Naysayers still exist who think Roberts is only a star instead of an actress, though the nearly equal splitting of votes among Allen, Burstyn, and Linney among these Acting Prizes for the Actors "purists," it's hard to imagine a rival consensus movement big enough to topple Roberts. Having the dismal Mexican currently in theaters doesn't necessarily help, though it proves she's willing to work for less than she might ask, so that's a plus. The most serious threat is maybe the Saving Private Ryan factor—if enough people assume you've got it in the bag, they may find it more tempting to vote somewhere else—but again, for whom, exactly?

WHO WILL WIN: Roberts, the obviosu front-runner, might be more vulnerable to an upset if any of her fellow nominees had a groundswell of unified support. Given that they don't, it would be astonishing for Julia not to be Oscar's runaway bride.
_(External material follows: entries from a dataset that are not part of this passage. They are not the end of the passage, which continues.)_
-- pv_equiv track=rewrite | github.com/ynotzort/advent_of_code | 2015/11/1.py | p_has2pairs
-- ===== SOURCE A (Python) =====
-- def p_has2pairs(p: tuple[int, ...]) -> bool:
--     n = len(p)
--     for i in range(n-3):
--         if p[i] == p[i+1]:
--             for j in range(i+1, n-1):
--                 if p[i] != p[j]:
--                     if p[j] == p[j+1]:
--                         return True
--     return False
-- ===== SOURCE B (Python) =====
-- def p_has2pairs(p: tuple[int, ...]) -> bool:
--     # One pass: collect the distinct values that form an adjacent equal pair;
--     # answer is True as soon as two distinct such values exist.
--     seen = set()
--     for a, b in zip(p, p[1:]):
--         if a == b:
--             seen.add(a)
--             if len(seen) >= 2:
--                 return True
--     return False
-- ===== Notes on version B (the rewrite author's own statement) =====
-- stated objective: faster
-- what changed: Replaced the nested scan (for each adjacent pair, rescan the rest for a pair of a different value) by a single pass that collects the set of values forming adjacent pairs and stops once two distinct values are seen.
import Mathlib
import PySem

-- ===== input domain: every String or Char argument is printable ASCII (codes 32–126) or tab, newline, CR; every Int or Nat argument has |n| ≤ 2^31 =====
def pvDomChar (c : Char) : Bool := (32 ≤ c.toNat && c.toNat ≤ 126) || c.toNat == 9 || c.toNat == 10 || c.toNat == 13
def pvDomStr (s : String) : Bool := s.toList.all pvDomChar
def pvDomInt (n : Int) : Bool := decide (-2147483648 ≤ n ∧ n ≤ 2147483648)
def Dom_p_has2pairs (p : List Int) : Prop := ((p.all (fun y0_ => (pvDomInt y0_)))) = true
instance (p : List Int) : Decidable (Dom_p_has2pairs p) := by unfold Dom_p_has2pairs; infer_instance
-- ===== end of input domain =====

-- B replaces A's nested rescan by a single pass collecting the set of values that form an
-- adjacent equal pair, returning True once two distinct such values are seen (O(n) vs O(n^2)).


-- ===== PORT A =====
-- every index used by A is provably in range (0 ≤ i < n-3, i+1 ≤ j < n-1), so pyGetD is exact here
def p_has2pairs (p : List Int) : Bool :=
  let n : Int := p.length
  (PySem.List.pyRange 0 (n - 3) 1).any (fun i =>
    if PySem.List.pyGetD p i 0 == PySem.List.pyGetD p (i + 1) 0 then
      (PySem.List.pyRange (i + 1) (n - 1) 1).any (fun j =>
        if PySem.List.pyGetD p i 0 != PySem.List.pyGetD p j 0 then
          PySem.List.pyGetD p j 0 == PySem.List.pyGetD p (j + 1) 0
        else false)
    else false)

-- ===== PORT B =====
-- the loop of Source B: fold over zip(p, p[1:]) (p[1:] on a list is `List.drop 1`, exact),
-- maintaining the Python set `seen`, with the early `return True` as the `true` branch
def altGo (seen : PySem.Set Int) : List (Int × Int) → Bool
  | [] => false
  | (a, b) :: rest =>
    if a == b then
      let s := PySem.Set.add seen a
      if 2 ≤ s.length then true else altGo s rest
    else altGo seen rest

def p_has2pairs_alt (p : List Int) : Bool :=
  altGo PySem.Set.empty (p.zip (p.drop 1))

-- ===== PRECONDITION & SPEC =====
def Spec_p_has2pairs (p : List Int) (out : Bool) : Prop := out = p_has2pairs_alt p
instance (p : List Int) (out : Bool) : Decidable (Spec_p_has2pairs p out) := by unfold Spec_p_has2pairs; infer_instance

-- ===== CLAIM (what is proved, stated in full; the proofs are below) =====
def Claim_equal_p_has2pairs : Prop := ∀ (p : List Int), Dom_p_has2pairs p → Spec_p_has2pairs p (p_has2pairs p)

-- ===== LEMMAS AND PROOFS =====

-- the values that occur as an adjacent equal pair in p
def pvals (p : List Int) : List Int :=
  (p.zip (p.drop 1)).filterMap (fun ab => if ab.1 = ab.2 then some ab.1 else none)

theorem mem_pvals (p : List Int) (v : Int) :
    v ∈ pvals p ↔ ∃ k : ℕ, ∃ h : k + 1 < p.length, p[k] = p[k + 1] ∧ p[k] = v := by
  unfold pvals
  rw [List.mem_filterMap]
  constructor
  · rintro ⟨⟨a, b⟩, hab, hf⟩
    obtain ⟨k, hk, hget⟩ := List.getElem_of_mem hab
    have hlen : k + 1 < p.length := by
      simp [List.length_zip] at hk
      omega
    have hz : (p.zip (p.drop 1))[k] = (p[k], p[k + 1]) := by
      simp [List.getElem_zip]
    rw [hz] at hget
    obtain ⟨ha, hb⟩ := Prod.mk.injEq .. ▸ hget.symm
    simp only at hf
    split at hf
    · rename_i heq
      refine ⟨k, hlen, ?_, ?_⟩ <;> simp_all
    · exact absurd hf (by simp)
  · rintro ⟨k, h, heq, hv⟩
    refine ⟨(p[k], p[k + 1]), ?_, by simp [← heq, hv]⟩
    rw [List.mem_iff_getElem]
    refine ⟨k, by simp [List.length_zip]; omega, ?_⟩
    simp [List.getElem_zip]

-- A returns true as soon as a pair at k and a later pair of a different value at m exist
theorem pA_of (p : List Int) (k m : ℕ) (hkm : k < m) (hm : m + 1 < p.length)
    (h1 : p[k] = p[k + 1]) (h2 : p[m] = p[m + 1]) (hne : p[k] ≠ p[m]) :
    p_has2pairs p = true := by
  have hk1 : k + 1 < p.length := by omega
  have hm2 : k + 2 ≤ m := by
    by_contra hcon
    have : m = k + 1 := by omega
    subst this
    exact hne h1
  simp only [p_has2pairs, List.any_eq_true]
  refine ⟨(k : Int), ?_, ?_⟩
  · rw [PySem.List.mem_pyRange_one]
    omega
  · have e1 : PySem.List.pyGetD p (k : Int) 0 = p[k] := by
      rw [PySem.List.pyGetD_eq_getElem (i := (k : Int)) p 0 (by omega) (by omega)]
      congr 1
      try omega
    have e2 : PySem.List.pyGetD p ((k : Int) + 1) 0 = p[k + 1] := by
      rw [PySem.List.pyGetD_eq_getElem (i := (k : Int) + 1) p 0 (by omega) (by omega)]
      congr 1
      try omega
    have e3 : PySem.List.pyGetD p (m : Int) 0 = p[m] := by
      rw [PySem.List.pyGetD_eq_getElem (i := (m : Int)) p 0 (by omega) (by omega)]
      congr 1
      try omega
    have e4 : PySem.List.pyGetD p ((m : Int) + 1) 0 = p[m + 1] := by
      rw [PySem.List.pyGetD_eq_getElem (i := (m : Int) + 1) p 0 (by omega) (by omega)]
      congr 1
      try omega
    rw [e1, e2, if_pos (by simp [h1])]
    simp only [List.any_eq_true]
    refine ⟨(m : Int), ?_, ?_⟩
    · rw [PySem.List.mem_pyRange_one]
      omega
    · rw [e3, e4, if_pos (by simp [hne]), h2]
      simp

-- characterisation of A
theorem pA_iff (p : List Int) :
    p_has2pairs p = true ↔ ∃ x ∈ pvals p, ∃ y ∈ pvals p, x ≠ y := by
  constructor
  · intro h
    simp only [p_has2pairs, List.any_eq_true] at h
    obtain ⟨i, hi, hinner⟩ := h
    rw [PySem.List.mem_pyRange_one] at hi
    split at hinner
    case isFalse => simp at hinner
    case isTrue houter =>
      simp only [List.any_eq_true] at hinner
      obtain ⟨j, hj, hcond⟩ := hinner
      rw [PySem.List.mem_pyRange_one] at hj
      split at hcond
      case isFalse => simp at hcond
      case isTrue hdiff =>
        have hk1 : i.toNat + 1 < p.length := by omega
        have hm1 : j.toNat + 1 < p.length := by omega
        have e1 : PySem.List.pyGetD p i 0 = p[i.toNat] :=
          PySem.List.pyGetD_eq_getElem (i := i) p 0 (by omega) (by omega)
        have e2 : PySem.List.pyGetD p (i + 1) 0 = p[i.toNat + 1] := by
          rw [PySem.List.pyGetD_eq_getElem (i := i + 1) p 0 (by omega) (by omega)]
          congr 1
          omega
        have e3 : PySem.List.pyGetD p j 0 = p[j.toNat] :=
          PySem.List.pyGetD_eq_getElem (i := j) p 0 (by omega) (by omega)
        have e4 : PySem.List.pyGetD p (j + 1) 0 = p[j.toNat + 1] := by
          rw [PySem.List.pyGetD_eq_getElem (i := j + 1) p 0 (by omega) (by omega)]
          congr 1
          omega
        rw [e1, e2] at houter
        rw [e3, e4] at hcond
        rw [e1, e3] at hdiff
        refine ⟨p[i.toNat], ?_, p[j.toNat], ?_, ?_⟩
        · exact (mem_pvals p _).2 ⟨i.toNat, hk1, by simpa using houter, rfl⟩
        · exact (mem_pvals p _).2 ⟨j.toNat, hm1, by simpa using hcond, rfl⟩
        · simpa using hdiff
  · rintro ⟨x, hx, y, hy, hxy⟩
    obtain ⟨k, hk, hk2, hkx⟩ := (mem_pvals p x).1 hx
    obtain ⟨m, hm, hm2, hmy⟩ := (mem_pvals p y).1 hy
    rcases Nat.lt_trichotomy k m with h | h | h
    · exact pA_of p k m h hm hk2 hm2 (by rw [hkx, hmy]; exact hxy)
    · exfalso
      apply hxy
      subst h
      rw [← hkx, ← hmy]
    · exact pA_of p m k h hk hm2 hk2 (by rw [hkx, hmy]; exact fun e => hxy e.symm)

-- B-side: set length only grows
theorem len_le_add (s : PySem.Set Int) (x : Int) : s.length ≤ (PySem.Set.add s x).length := by
  rw [PySem.Set.add_eq_ite]
  split <;> simp

theorem len_le_update (xs : List Int) (s : PySem.Set Int) :
    s.length ≤ (PySem.Set.update s xs).length := by
  induction xs generalizing s with
  | nil => rw [PySem.Set.update_nil]
  | cons x xs ih => rw [PySem.Set.update_cons]; exact (len_le_add s x).trans (ih _)

-- loop invariant for altGo
theorem altGo_iff (l : List (Int × Int)) (s : PySem.Set Int) (hnd : s.Nodup) (hle : s.length ≤ 1) :
    altGo s l = true ↔
      2 ≤ (PySem.Set.update s (l.filterMap (fun ab => if ab.1 = ab.2 then some ab.1 else none))).length := by
  induction l generalizing s with
  | nil =>
    simp only [altGo, List.filterMap_nil, PySem.Set.update_nil]
    constructor <;> intro h <;> [exact absurd h (by simp); omega]
  | cons ab rest ih =>
    obtain ⟨a, b⟩ := ab
    by_cases hab : a = b
    · subst hab
      simp only [altGo, BEq.rfl, if_true, List.filterMap_cons, PySem.Set.update_cons]
      by_cases h2 : 2 ≤ (PySem.Set.add s a).length
      · rw [if_pos h2]
        simp only [true_iff]
        exact h2.trans (len_le_update _ _)
      · rw [if_neg h2]
        exact ih (PySem.Set.add s a) (PySem.Set.nodup_add s a hnd) (by omega)
    · simp only [altGo, List.filterMap_cons, if_neg hab, beq_eq_false_iff_ne.mpr hab]
      exact ih s hnd hle

theorem two_le_nodup (u : List Int) (h : u.Nodup) :
    2 ≤ u.length ↔ ∃ x ∈ u, ∃ y ∈ u, x ≠ y := by
  match u with
  | [] => simp
  | [x] => simp
  | x :: y :: t =>
    simp only [List.nodup_cons, List.mem_cons] at h
    constructor
    · intro _
      exact ⟨x, by simp, y, by simp, fun e => h.1 (by simp [e])⟩
    · intro _
      simp

-- characterisation of B
theorem pB_iff (p : List Int) :
    p_has2pairs_alt p = true ↔ ∃ x ∈ pvals p, ∃ y ∈ pvals p, x ≠ y := by
  have hofl : PySem.Set.update PySem.Set.empty (pvals p) = PySem.Set.ofList (pvals p) := by
    rw [PySem.Set.ofList_eq_foldl]; rfl
  rw [p_has2pairs_alt, altGo_iff _ _ (by simp [PySem.Set.empty]) (by simp [PySem.Set.empty])]
  rw [show (p.zip (p.drop 1)).filterMap (fun ab => if ab.1 = ab.2 then some ab.1 else none) = pvals p from rfl]
  rw [hofl, two_le_nodup _ (PySem.Set.nodup_ofList _)]
  simp [PySem.Set.mem_ofList]

-- ===== VERDICT (by name: the statement is the Claim_ definition above) =====
theorem p_has2pairs_spec : Claim_equal_p_has2pairs := by
  intro p _
  unfold Spec_p_has2pairs
  exact Bool.eq_iff_iff.mpr (by simpa using (pA_iff p).trans (pB_iff p).symm)
-- pv_equiv track=rewrite | github.com/OpenVQE/OpenVQE | python/QUCC_active_space/qubit_pool.py | double_position_generator
-- ===== SOURCE A (Python) =====
-- import itertools
--
-- def double_position_generator(nos_qubits):
--     store = []
--     x = [i for i in range(nos_qubits)]
--     ls = list(itertools.permutations(x, 4))
--     for p in range(len(ls)):
--         i, j, k, l = ls[p]
--         if i < j < k < l:
--             store.append(ls[p])
--     return store
-- ===== SOURCE B (Python) =====
-- import itertools
--
-- def double_position_generator(nos_qubits):
--     store = list(itertools.combinations(range(nos_qubits), 4))
--     return store
-- ===== Notes on version B (the rewrite author's own statement) =====
-- stated objective: faster
-- what changed: Replaces generating all n(n-1)(n-2)(n-3) length-4 permutations and filtering the strictly increasing ones with itertools.combinations, which constructs each increasing quadruple exactly once in the same lexicographic order.
import Mathlib
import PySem

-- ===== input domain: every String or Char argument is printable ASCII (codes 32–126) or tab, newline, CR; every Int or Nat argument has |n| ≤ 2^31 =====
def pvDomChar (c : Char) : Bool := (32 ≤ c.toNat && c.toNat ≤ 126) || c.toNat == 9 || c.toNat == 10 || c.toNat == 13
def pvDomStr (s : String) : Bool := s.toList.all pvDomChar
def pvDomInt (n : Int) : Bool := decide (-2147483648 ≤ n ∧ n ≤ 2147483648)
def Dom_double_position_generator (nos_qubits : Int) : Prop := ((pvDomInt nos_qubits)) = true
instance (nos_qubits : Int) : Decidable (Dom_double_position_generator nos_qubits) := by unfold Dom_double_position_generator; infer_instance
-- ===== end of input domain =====

-- B replaces A's generate-all-permutations-then-filter by itertools.combinations, which
-- builds each strictly increasing quadruple directly (same values, same lexicographic order).

-- ===== PORT A =====
-- itertools.permutations(x, r): choose the next element at each position (keeping the
-- remaining elements in their original order), which yields tuples in exactly
-- itertools' lexicographic-by-index order.
def pvSel : List Int → List (Int × List Int)
  | [] => []
  | a :: t => (a, t) :: (pvSel t).map (fun p => (p.1, a :: p.2))

def pvPerms : Nat → List Int → List (List Int)
  | 0, _ => [[]]
  | r + 1, xs => (pvSel xs).flatMap (fun p => (pvPerms r p.2).map (fun q => p.1 :: q))

def double_position_generator (nos_qubits : Int) : List (List Int) :=
  let x := PySem.List.pyRange 0 nos_qubits 1
  let ls := pvPerms 4 x
  (PySem.List.pyRange 0 (ls.length : Int) 1).foldl
    (fun store p =>
      match PySem.List.pyGetD ls p [] with
      | [i, j, k, l] => if i < j ∧ j < k ∧ k < l then store ++ [[i, j, k, l]] else store
      | _ => store)   -- the unpacking 'i, j, k, l = ls[p]' always succeeds: tuples have length 4
    []

-- ===== PORT B =====
-- itertools.combinations(xs, r): at each step pick the next element from a strictly
-- later suffix, yielding the r-subsequences in itertools' lexicographic order.
def pvSuf : List Int → List (Int × List Int)
  | [] => []
  | a :: t => (a, t) :: pvSuf t

def pvComb : Nat → List Int → List (List Int)
  | 0, _ => [[]]
  | r + 1, xs => (pvSuf xs).flatMap (fun p => (pvComb r p.2).map (fun q => p.1 :: q))

def double_position_generator_alt (nos_qubits : Int) : List (List Int) :=
  pvComb 4 (PySem.List.pyRange 0 nos_qubits 1)

-- ===== PRECONDITION & SPEC =====
def Spec_double_position_generator (nos_qubits : Int) (out : List (List Int)) : Prop := out = double_position_generator_alt nos_qubits
instance (nos_qubits : Int) (out : List (List Int)) : Decidable (Spec_double_position_generator nos_qubits out) := by unfold Spec_double_position_generator; infer_instance

-- ===== CLAIM (what is proved, stated in full; the proofs are below) =====
def Claim_equal_double_position_generator : Prop := ∀ (nos_qubits : Int), Dom_double_position_generator nos_qubits → Spec_double_position_generator nos_qubits (double_position_generator nos_qubits)

-- ===== LEMMAS AND PROOFS =====

-- strictly increasing chain test (the Boolean content of 'i < j < k < l')
def pvInc : List Int → Bool
  | [] => true
  | [_] => true
  | a :: b :: t => (decide (a < b)) && pvInc (b :: t)

theorem pvFilter_flatMap {α β : Type} (l : List α) (f : α → List β) (q : β → Bool) :
    (l.flatMap f).filter q = l.flatMap (fun x => (f x).filter q) := by
  induction l with
  | nil => rfl
  | cons a t ih => simp [List.flatMap_cons, List.filter_append, ih]

theorem pvFlatMap_congr {α β : Type} {l : List α} {f g : α → List β}
    (h : ∀ x ∈ l, f x = g x) : l.flatMap f = l.flatMap g := by
  induction l with
  | nil => rfl
  | cons a t ih =>
    simp only [List.flatMap_cons]
    rw [h a (by simp), ih (fun x hx => h x (by simp [hx]))]

theorem pvMem_sel : ∀ (xs : List Int) (pr : Int × List Int), pr ∈ pvSel xs →
    pr.1 ∈ xs ∧ ∀ z ∈ pr.2, z ∈ xs := by
  intro xs
  induction xs with
  | nil => intro pr h; simp [pvSel] at h
  | cons a t ih =>
    intro pr h
    simp only [pvSel, List.mem_cons, List.mem_map] at h
    rcases h with rfl | ⟨p, hp, rfl⟩
    · exact ⟨by simp, fun z hz => by simp [hz]⟩
    · rcases ih p hp with ⟨h1, h2⟩
      refine ⟨by simp [h1], fun z hz => ?_⟩
      simp only [List.mem_cons] at hz ⊢
      rcases hz with rfl | hz
      · left; rfl
      · right; exact h2 z hz

theorem pvMem_perms : ∀ (r : Nat) (xs : List Int) (q : List Int), q ∈ pvPerms r xs →
    ∀ y ∈ q, y ∈ xs := by
  intro r
  induction r with
  | zero => intro xs q hq y hy; simp [pvPerms] at hq; subst hq; simp at hy
  | succ r ih =>
    intro xs q hq y hy
    simp only [pvPerms, List.mem_flatMap, List.mem_map] at hq
    rcases hq with ⟨p, hp, q', hq', rfl⟩
    rcases pvMem_sel xs p hp with ⟨h1, h2⟩
    simp only [List.mem_cons] at hy
    rcases hy with rfl | hy
    · exact h1
    · exact h2 y (ih p.2 q' hq' y hy)

theorem pvLen_perms : ∀ (r : Nat) (xs : List Int) (q : List Int), q ∈ pvPerms r xs →
    q.length = r := by
  intro r
  induction r with
  | zero => intro xs q hq; simp [pvPerms] at hq; simp [hq]
  | succ r ih =>
    intro xs q hq
    simp only [pvPerms, List.mem_flatMap, List.mem_map] at hq
    rcases hq with ⟨p, _, q', hq', rfl⟩
    simp [ih p.2 q' hq']

theorem pvInc_head_lt : ∀ (p : List Int) (b : Int), pvInc (b :: p) = true →
    ∀ y ∈ p, b < y := by
  intro p
  induction p with
  | nil => intro b _ y hy; simp at hy
  | cons c p' ih =>
    intro b h y hy
    simp only [pvInc, Bool.and_eq_true, decide_eq_true_eq] at h
    simp only [List.mem_cons] at hy
    rcases hy with rfl | hy
    · exact h.1
    · exact lt_trans h.1 (ih c h.2 y hy)

-- any predicate false on lists containing a filters pvPerms of (a :: rest) like pvPerms of rest
theorem pvPerms_filter_drop (a : Int) : ∀ (r : Nat) (rest : List Int) (q : List Int → Bool),
    (∀ p, a ∈ p → q p = false) →
    (pvPerms r (a :: rest)).filter q = (pvPerms r rest).filter q := by
  intro r
  induction r with
  | zero => intro rest q _; rfl
  | succ r ih =>
    intro rest q hq
    simp only [pvPerms, pvSel, List.flatMap_cons, List.flatMap_map, List.filter_append,
      pvFilter_flatMap, List.filter_map]
    have h1 : (pvPerms r rest).filter (q ∘ (a :: ·)) = [] := by
      apply List.filter_eq_nil_iff.mpr
      intro p _
      simp [hq (a :: p) (by simp)]
    rw [h1]
    simp only [List.map_nil, List.nil_append]
    apply pvFlatMap_congr
    intro p _
    exact congrArg (List.map _) (ih p.2 (q ∘ (p.1 :: ·)) (fun x hx => hq (p.1 :: x) (by simp [hx])))

theorem pvFilter_perms_eq_comb : ∀ (xs : List Int), xs.Pairwise (· < ·) →
    ∀ (r : Nat), (pvPerms r xs).filter pvInc = pvComb r xs := by
  intro xs
  induction xs with
  | nil =>
    intro _ r
    cases r with
    | zero => simp [pvPerms, pvComb, pvInc]
    | succ r => simp [pvPerms, pvComb, pvSel, pvSuf]
  | cons a t ih =>
    intro hs r
    have hst : t.Pairwise (· < ·) := hs.tail
    have hlt : ∀ y ∈ t, a < y := fun y hy => (List.pairwise_cons.mp hs).1 y hy
    cases r with
    | zero => simp [pvPerms, pvComb, pvInc]
    | succ r =>
      simp only [pvPerms, pvSel, List.flatMap_cons, List.flatMap_map, List.filter_append,
        pvFilter_flatMap, List.filter_map]
      have part1 : (pvPerms r t).filter (pvInc ∘ (a :: ·)) = pvComb r t := by
        rw [List.filter_congr, ih hst r]
        intro p hp
        cases p with
        | nil => simp [pvInc]
        | cons b p' =>
          have hb : b ∈ t := pvMem_perms r t (b :: p') hp b (by simp)
          simp [pvInc, hlt b hb]
      have part2 : ((pvSel t).flatMap fun p =>
          (((pvPerms r (a :: p.2)).filter (pvInc ∘ (p.1 :: ·))).map (p.1 :: ·))) =
          pvComb (r + 1) t := by
        rw [← ih hst (r + 1)]
        simp only [pvPerms, pvFilter_flatMap, List.filter_map]
        apply pvFlatMap_congr
        intro p hp
        have hp1 : p.1 ∈ t := (pvMem_sel t p hp).1
        have hkill : ∀ q, a ∈ q → (pvInc ∘ (p.1 :: ·)) q = false := by
          intro q haq
          cases htest : pvInc (p.1 :: q) with
          | false => simp [Function.comp, htest]
          | true =>
            exfalso
            have h1 := pvInc_head_lt q p.1 htest a haq
            have h2 := hlt p.1 hp1
            omega
        rw [pvPerms_filter_drop a r p.2 _ hkill]
      rw [part1, part2]
      simp [pvComb, pvSuf, List.flatMap_cons]

-- A's loop is a filter of the permutation list
theorem pvFoldl_filter : ∀ (ls : List (List Int)) (acc : List (List Int)),
    (∀ t ∈ ls, t.length = 4) →
    ls.foldl (fun store t =>
      match t with
      | [i, j, k, l] => if i < j ∧ j < k ∧ k < l then store ++ [[i, j, k, l]] else store
      | _ => store) acc = acc ++ ls.filter pvInc := by
  intro ls
  induction ls with
  | nil => intro acc _; simp
  | cons t rest ih =>
    intro acc hlen
    have ht : t.length = 4 := hlen t (by simp)
    rcases t with _ | ⟨i, _ | ⟨j, _ | ⟨k, _ | ⟨l, _ | ⟨m, t'⟩⟩⟩⟩⟩ <;> simp at ht
    have hrest : ∀ u ∈ rest, u.length = 4 := fun u hu => hlen u (by simp [hu])
    simp only [List.foldl_cons]
    by_cases h : i < j ∧ j < k ∧ k < l
    · rw [if_pos h, ih _ hrest]
      have : pvInc [i, j, k, l] = true := by
        simp [pvInc]; omega
      simp [this]
    · rw [if_neg h, ih _ hrest]
      have : pvInc [i, j, k, l] = false := by
        simp [pvInc]; omega
      simp [this]

theorem pvA_eq (n : Int) : double_position_generator n =
    (pvPerms 4 (PySem.List.pyRange 0 n 1)).filter pvInc := by
  unfold double_position_generator
  rw [PySem.List.foldl_pyRange_zero_pyGetD' (pvPerms 4 (PySem.List.pyRange 0 n 1)) []
    (fun store t =>
      match t with
      | [i, j, k, l] => if i < j ∧ j < k ∧ k < l then store ++ [[i, j, k, l]] else store
      | _ => store) []]
  rw [pvFoldl_filter _ [] (fun t ht => pvLen_perms 4 _ t ht)]
  simp

-- ===== VERDICT (by name: the statement is the Claim_ definition above) =====
theorem double_position_generator_spec : Claim_equal_double_position_generator := by
  intro n _
  unfold Spec_double_position_generator
  rw [pvA_eq]
  exact pvFilter_perms_eq_comb _ (PySem.List.pairwise_lt_pyRange_one 0 n) 4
WHO SHOULD WIN: I'm a fan of all the actresses eligible, and Allen and Linney crafted particularly sturdy, affecting portraits, but Roberts pulled off something harder only because it looks easier. Yes, it's a star performance, but those are awfully difficult to pull off as gloriously as she did: using her wattage in the service of a character, playing up the rough edges and refusing to squeak by on established appeal, characterizing Erin with such striking intelligence and personal force that once-disparaging critics got to pretend they'd been honoring those qualities in Roberts' work from Day One. Tom Cruise in Mission: Impossible 2 is a star turn. Roberts in Erin Brockovich redefines what a star can do.

...AND WHO OUGHTA BEEN INVITED: I'd have voted for Julia either way, but Björk, in mostly different ways, was as indispensably committed to the overall success of Dancer in the Dark that any acting race lacking her fierce, eccentric contributions seems lacking indeed. And while I'm not as ready as others to consecrate Gillian Anderson on the strength of The House of Mirth alone, she certainly worked harder than Binoche did and without the gaga mannerisms of Ellen Burstyn.